Maize cDNAs expressed in endosperm encode functional farnesyl diphosphate synthase with geranylgeranyl diphosphate synthase activity

Miguel Cervantes-Cervantes, Cynthia E Gallagher, Changfu Zhu, Eleanore T Wurtzel
Plant Physiology 2006, 141 (1): 220-31
Isoprenoids are the most diverse and abundant group of natural products. In plants, farnesyl diphosphate (FPP) and geranylgeranyl diphosphate (GGPP) are precursors to many isoprenoids having essential functions. Terpenoids and sterols are derived from FPP, whereas gibberellins, carotenoids, casbenes, taxenes, and others originate from GGPP. The corresponding synthases (FPP synthase [FPPS] and GGPP synthase [GGPPS]) catalyze, respectively, the addition of two and three isopentenyl diphosphate molecules to dimethylallyl diphosphate.
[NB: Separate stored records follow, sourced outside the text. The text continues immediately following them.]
-- pv_equiv track=rewrite | github.com/bwdpaepe/dodona | oefening6.py | samenvoegen
-- ===== SOURCE A (Python) =====
-- def samenvoegen(glijbanen, ladders):
--     try:
--         samengevoegd = {}
--         dubbel = checkDubbel(glijbanen, ladders)
--         glijbanenOK = checkGlijbanen(glijbanen)
--         laddersOK = checkLadders(ladders)
--         if dubbel or checkGlijbanen(glijbanen) or checkLadders(ladders):
--             raise AssertionError('ongeldige opstelling')
--         for k,v in glijbanen.items():
--             samengevoegd[k] = (k - v) * -1
--         for k,v in ladders.items():
--             samengevoegd[k] = v - k
--         return samengevoegd
--     except AssertionError:
--         raise
--
-- def checkDubbel(glijbanen, ladders):
--     glijbanenSet = set(glijbanen)
--     laddersSet = set(ladders)
--     return glijbanenSet & laddersSet
--
-- def checkGlijbanen(glijbanen):
--     for k, v in glijbanen.items():
--         if v >= k:
--             return True
--     return False
--
-- def checkLadders(ladders):
--     for k, v in ladders.items():
--         if k >= v:
--             return True
--     return False
-- ===== SOURCE B (Python) =====
-- def samenvoegen(glijbanen, ladders):
--     gkeys = set(glijbanen)
--     samengevoegd = {}
--     for k, v in glijbanen.items():
--         if v >= k:
--             raise AssertionError('ongeldige opstelling')
--         samengevoegd[k] = v - k
--     for k, v in ladders.items():
--         if k in gkeys or k >= v:
--             raise AssertionError('ongeldige opstelling')
--         samengevoegd[k] = v - k
--     return samengevoegd
-- ===== Notes on version B (the rewrite author's own statement) =====
-- stated objective: simpler
-- what changed: Replaces A's three separate validation helpers (set intersection plus two re-run check scans) and two build loops with two fused validate-and-build passes, one per dict, using a one-time key set.
import Mathlib
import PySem

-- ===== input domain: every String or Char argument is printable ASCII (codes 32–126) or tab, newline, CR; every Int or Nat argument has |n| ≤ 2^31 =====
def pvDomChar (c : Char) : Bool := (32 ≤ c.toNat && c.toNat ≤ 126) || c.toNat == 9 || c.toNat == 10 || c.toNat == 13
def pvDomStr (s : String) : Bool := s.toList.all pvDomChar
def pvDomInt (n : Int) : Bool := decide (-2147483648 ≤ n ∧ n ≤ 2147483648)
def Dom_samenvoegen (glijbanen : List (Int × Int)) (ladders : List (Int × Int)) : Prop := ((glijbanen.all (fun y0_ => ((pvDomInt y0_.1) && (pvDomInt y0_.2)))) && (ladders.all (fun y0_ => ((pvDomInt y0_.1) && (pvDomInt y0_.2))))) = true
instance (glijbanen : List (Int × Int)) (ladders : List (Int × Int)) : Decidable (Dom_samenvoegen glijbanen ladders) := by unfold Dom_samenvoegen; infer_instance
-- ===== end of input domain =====

-- B fuses A's three validation helpers and two build loops into two validate-and-build passes (simpler decomposition).
-- Pre_ excludes exactly the inputs on which A raises AssertionError ('ongeldige opstelling'); B raises there too.


-- ===== PORT A =====
def checkDubbel (glijbanen ladders : List (Int × Int)) : PySem.Set Int :=
  PySem.Set.inter (PySem.Set.ofList (glijbanen.map (·.1))) (PySem.Set.ofList (ladders.map (·.1)))

def checkGlijbanen (glijbanen : List (Int × Int)) : Bool :=
  glijbanen.any (fun kv => kv.2 ≥ kv.1)

def checkLadders (ladders : List (Int × Int)) : Bool :=
  ladders.any (fun kv => kv.1 ≥ kv.2)

def samenvoegen (glijbanen : List (Int × Int)) (ladders : List (Int × Int)) : List (Int × Int) :=
  let dubbel := checkDubbel glijbanen ladders
  let _glijbanenOK := checkGlijbanen glijbanen
  let _laddersOK := checkLadders ladders
  if !dubbel.isEmpty || checkGlijbanen glijbanen || checkLadders ladders then
    []  -- 'raise AssertionError' path; excluded by Pre_samenvoegen
  else
    let d1 := glijbanen.foldl (fun d kv => d.insert kv.1 ((kv.1 - kv.2) * (-1))) PySem.Dict.empty
    let d2 := ladders.foldl (fun d kv => d.insert kv.1 (kv.2 - kv.1)) d1
    d2.items

-- ===== PORT B =====
def altGlij : List (Int × Int) → PySem.Dict Int Int → Option (PySem.Dict Int Int)
  | [], d => some d
  | (k, v) :: rest, d =>
    if v ≥ k then none  -- raise; excluded by Pre_samenvoegen
    else altGlij rest (d.insert k (v - k))

def altLad (gkeys : PySem.Set Int) : List (Int × Int) → PySem.Dict Int Int → Option (PySem.Dict Int Int)
  | [], d => some d
  | (k, v) :: rest, d =>
    if gkeys.contains k || k ≥ v then none  -- raise; excluded by Pre_samenvoegen
    else altLad gkeys rest (d.insert k (v - k))

def samenvoegen_alt (glijbanen : List (Int × Int)) (ladders : List (Int × Int)) : List (Int × Int) :=
  let gkeys := PySem.Set.ofList (glijbanen.map (·.1))
  match altGlij glijbanen PySem.Dict.empty with
  | none => []
  | some d =>
    match altLad gkeys ladders d with
    | none => []
    | some d2 => d2.items

-- ===== PRECONDITION & SPEC =====
-- Pre_ excludes exactly the inputs on which A raises AssertionError: an overlapping key,
-- a glijbaan with v ≥ k, or a ladder with k ≥ v.
def Pre_samenvoegen (glijbanen : List (Int × Int)) (ladders : List (Int × Int)) : Prop :=
  (∀ p ∈ glijbanen, p.2 < p.1) ∧ (∀ p ∈ ladders, p.1 < p.2) ∧
  (∀ p ∈ glijbanen, p.1 ∉ ladders.map (·.1))
instance (glijbanen : List (Int × Int)) (ladders : List (Int × Int)) : Decidable (Pre_samenvoegen glijbanen ladders) := by unfold Pre_samenvoegen; infer_instance

def pvWitness_samenvoegen : (List (Int × Int)) × (List (Int × Int)) := ([(3, 1), (7, 2)], [(2, 5)])

def Spec_samenvoegen (glijbanen : List (Int × Int)) (ladders : List (Int × Int)) (out : List (Int × Int)) : Prop := out = samenvoegen_alt glijbanen ladders
instance (glijbanen : List (Int × Int)) (ladders : List (Int × Int)) (out : List (Int × Int)) : Decidable (Spec_samenvoegen glijbanen ladders out) := by unfold Spec_samenvoegen; infer_instance

-- ===== CLAIM (what is proved, stated in full; the proofs are below) =====
def Claim_equal_samenvoegen : Prop := ∀ (glijbanen : List (Int × Int)) (ladders : List (Int × Int)), Dom_samenvoegen glijbanen ladders → Pre_samenvoegen glijbanen ladders → Spec_samenvoegen glijbanen ladders (samenvoegen glijbanen ladders)

-- ===== LEMMAS AND PROOFS =====

theorem altGlij_ok (g : List (Int × Int)) (d : PySem.Dict Int Int)
    (h : ∀ p ∈ g, p.2 < p.1) :
    altGlij g d = some (g.foldl (fun d kv => d.insert kv.1 ((kv.1 - kv.2) * (-1))) d) := by
  induction g generalizing d with
  | nil => rfl
  | cons kv rest ih =>
    obtain ⟨k, v⟩ := kv
    have hk : v < k := h (k, v) (by simp)
    simp only [altGlij, List.foldl_cons]
    rw [if_neg (not_le.mpr hk), show (v - k) = (k - v) * (-1) by ring]
    exact ih _ (fun p hp => h p (List.mem_cons_of_mem _ hp))

theorem altLad_ok (gkeys : PySem.Set Int) (l : List (Int × Int)) (d : PySem.Dict Int Int)
    (h : ∀ p ∈ l, p.1 < p.2) (hdisj : ∀ p ∈ l, gkeys.contains p.1 = false) :
    altLad gkeys l d = some (l.foldl (fun d kv => d.insert kv.1 (kv.2 - kv.1)) d) := by
  induction l generalizing d with
  | nil => rfl
  | cons kv rest ih =>
    obtain ⟨k, v⟩ := kv
    have hk : k < v := h (k, v) (by simp)
    have hc : gkeys.contains k = false := hdisj (k, v) (by simp)
    simp only [altLad, List.foldl_cons]
    rw [if_neg ?hguard]
    case hguard => simp only [hc, Bool.false_or, decide_eq_true_eq]; omega
    exact ih _ (fun p hp => h p (List.mem_cons_of_mem _ hp))
      (fun p hp => hdisj p (List.mem_cons_of_mem _ hp))

theorem checkDubbel_empty (g l : List (Int × Int))
    (hdisj : ∀ p ∈ g, p.1 ∉ l.map (·.1)) :
    checkDubbel g l = [] := by
  unfold checkDubbel
  rw [List.eq_nil_iff_forall_not_mem]
  intro x hx
  have hx' := (PySem.Set.mem_inter _ _ _).mp hx
  have h1 : x ∈ g.map (·.1) := (PySem.Set.mem_ofList _ _).mp hx'.1
  have h2 : x ∈ l.map (·.1) := (PySem.Set.mem_ofList _ _).mp hx'.2
  obtain ⟨p, hp, rfl⟩ := List.mem_map.mp h1
  exact hdisj p hp h2

theorem samenvoegen_spec : Claim_equal_samenvoegen := by
  intro g l _ hpre
  obtain ⟨hg, hl, hdisj⟩ := hpre
  unfold Spec_samenvoegen samenvoegen samenvoegen_alt
  have hdub : checkDubbel g l = [] := checkDubbel_empty g l hdisj
  have hcg : checkGlijbanen g = false := by
    simp only [checkGlijbanen, List.any_eq_false]
    intro p hp; have := hg p hp; simp; omega
  have hcl : checkLadders l = false := by
    simp only [checkLadders, List.any_eq_false]
    intro p hp; have := hl p hp; simp; omega
  have hdisj' : ∀ p ∈ l, (PySem.Set.ofList (g.map (·.1))).contains p.1 = false := by
    intro p hp
    rw [Bool.eq_false_iff]
    intro hc
    have hm : p.1 ∈ g.map (·.1) :=
      (PySem.Set.mem_ofList _ _).mp ((PySem.Set.contains_iff _ _).mp hc)
    obtain ⟨q, hq, hq1⟩ := List.mem_map.mp hm
    exact hdisj q hq (hq1 ▸ List.mem_map.mpr ⟨p, hp, rfl⟩)
  rw [altGlij_ok g PySem.Dict.empty hg]
  simp only [hdub, hcg, hcl, List.isEmpty_nil, Bool.or_self, Bool.or_false, Bool.not_true]
  rw [altLad_ok _ l _ hl hdisj']
  rfl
Maize (Zea mays L. cv B73) endosperm cDNAs encoding isoprenoid synthases were isolated by functional complementation of Escherichia coli cells carrying a bacterial gene cluster encoding all pathway enzymes needed for carotenoid biosynthesis, except for GGPPS. This approach indicated that the maize gene products were functional GGPPS enzymes. Yet, the predicted enzyme sequences revealed FPPS motifs and homology with FPPS enzymes. In vitro assays demonstrated that indeed these maize enzymes produced both FPP and GGPP and that the N-terminal sequence affected the ratio of FPP to GGPP. Their functionality in E. coli demonstrated that these maize enzymes can be coupled with a metabolon to provide isoprenoid substrates for pathway use, and suggests that enzyme bifunctionality can be harnessed. The maize cDNAs are encoded by a small gene family whose transcripts are prevalent in endosperm beginning mid development. These maize cDNAs will be valuable tools for assessing the critical structural properties determining prenyl transferase specificity and in metabolic engineering of isoprenoid pathways, especially in cereal crops.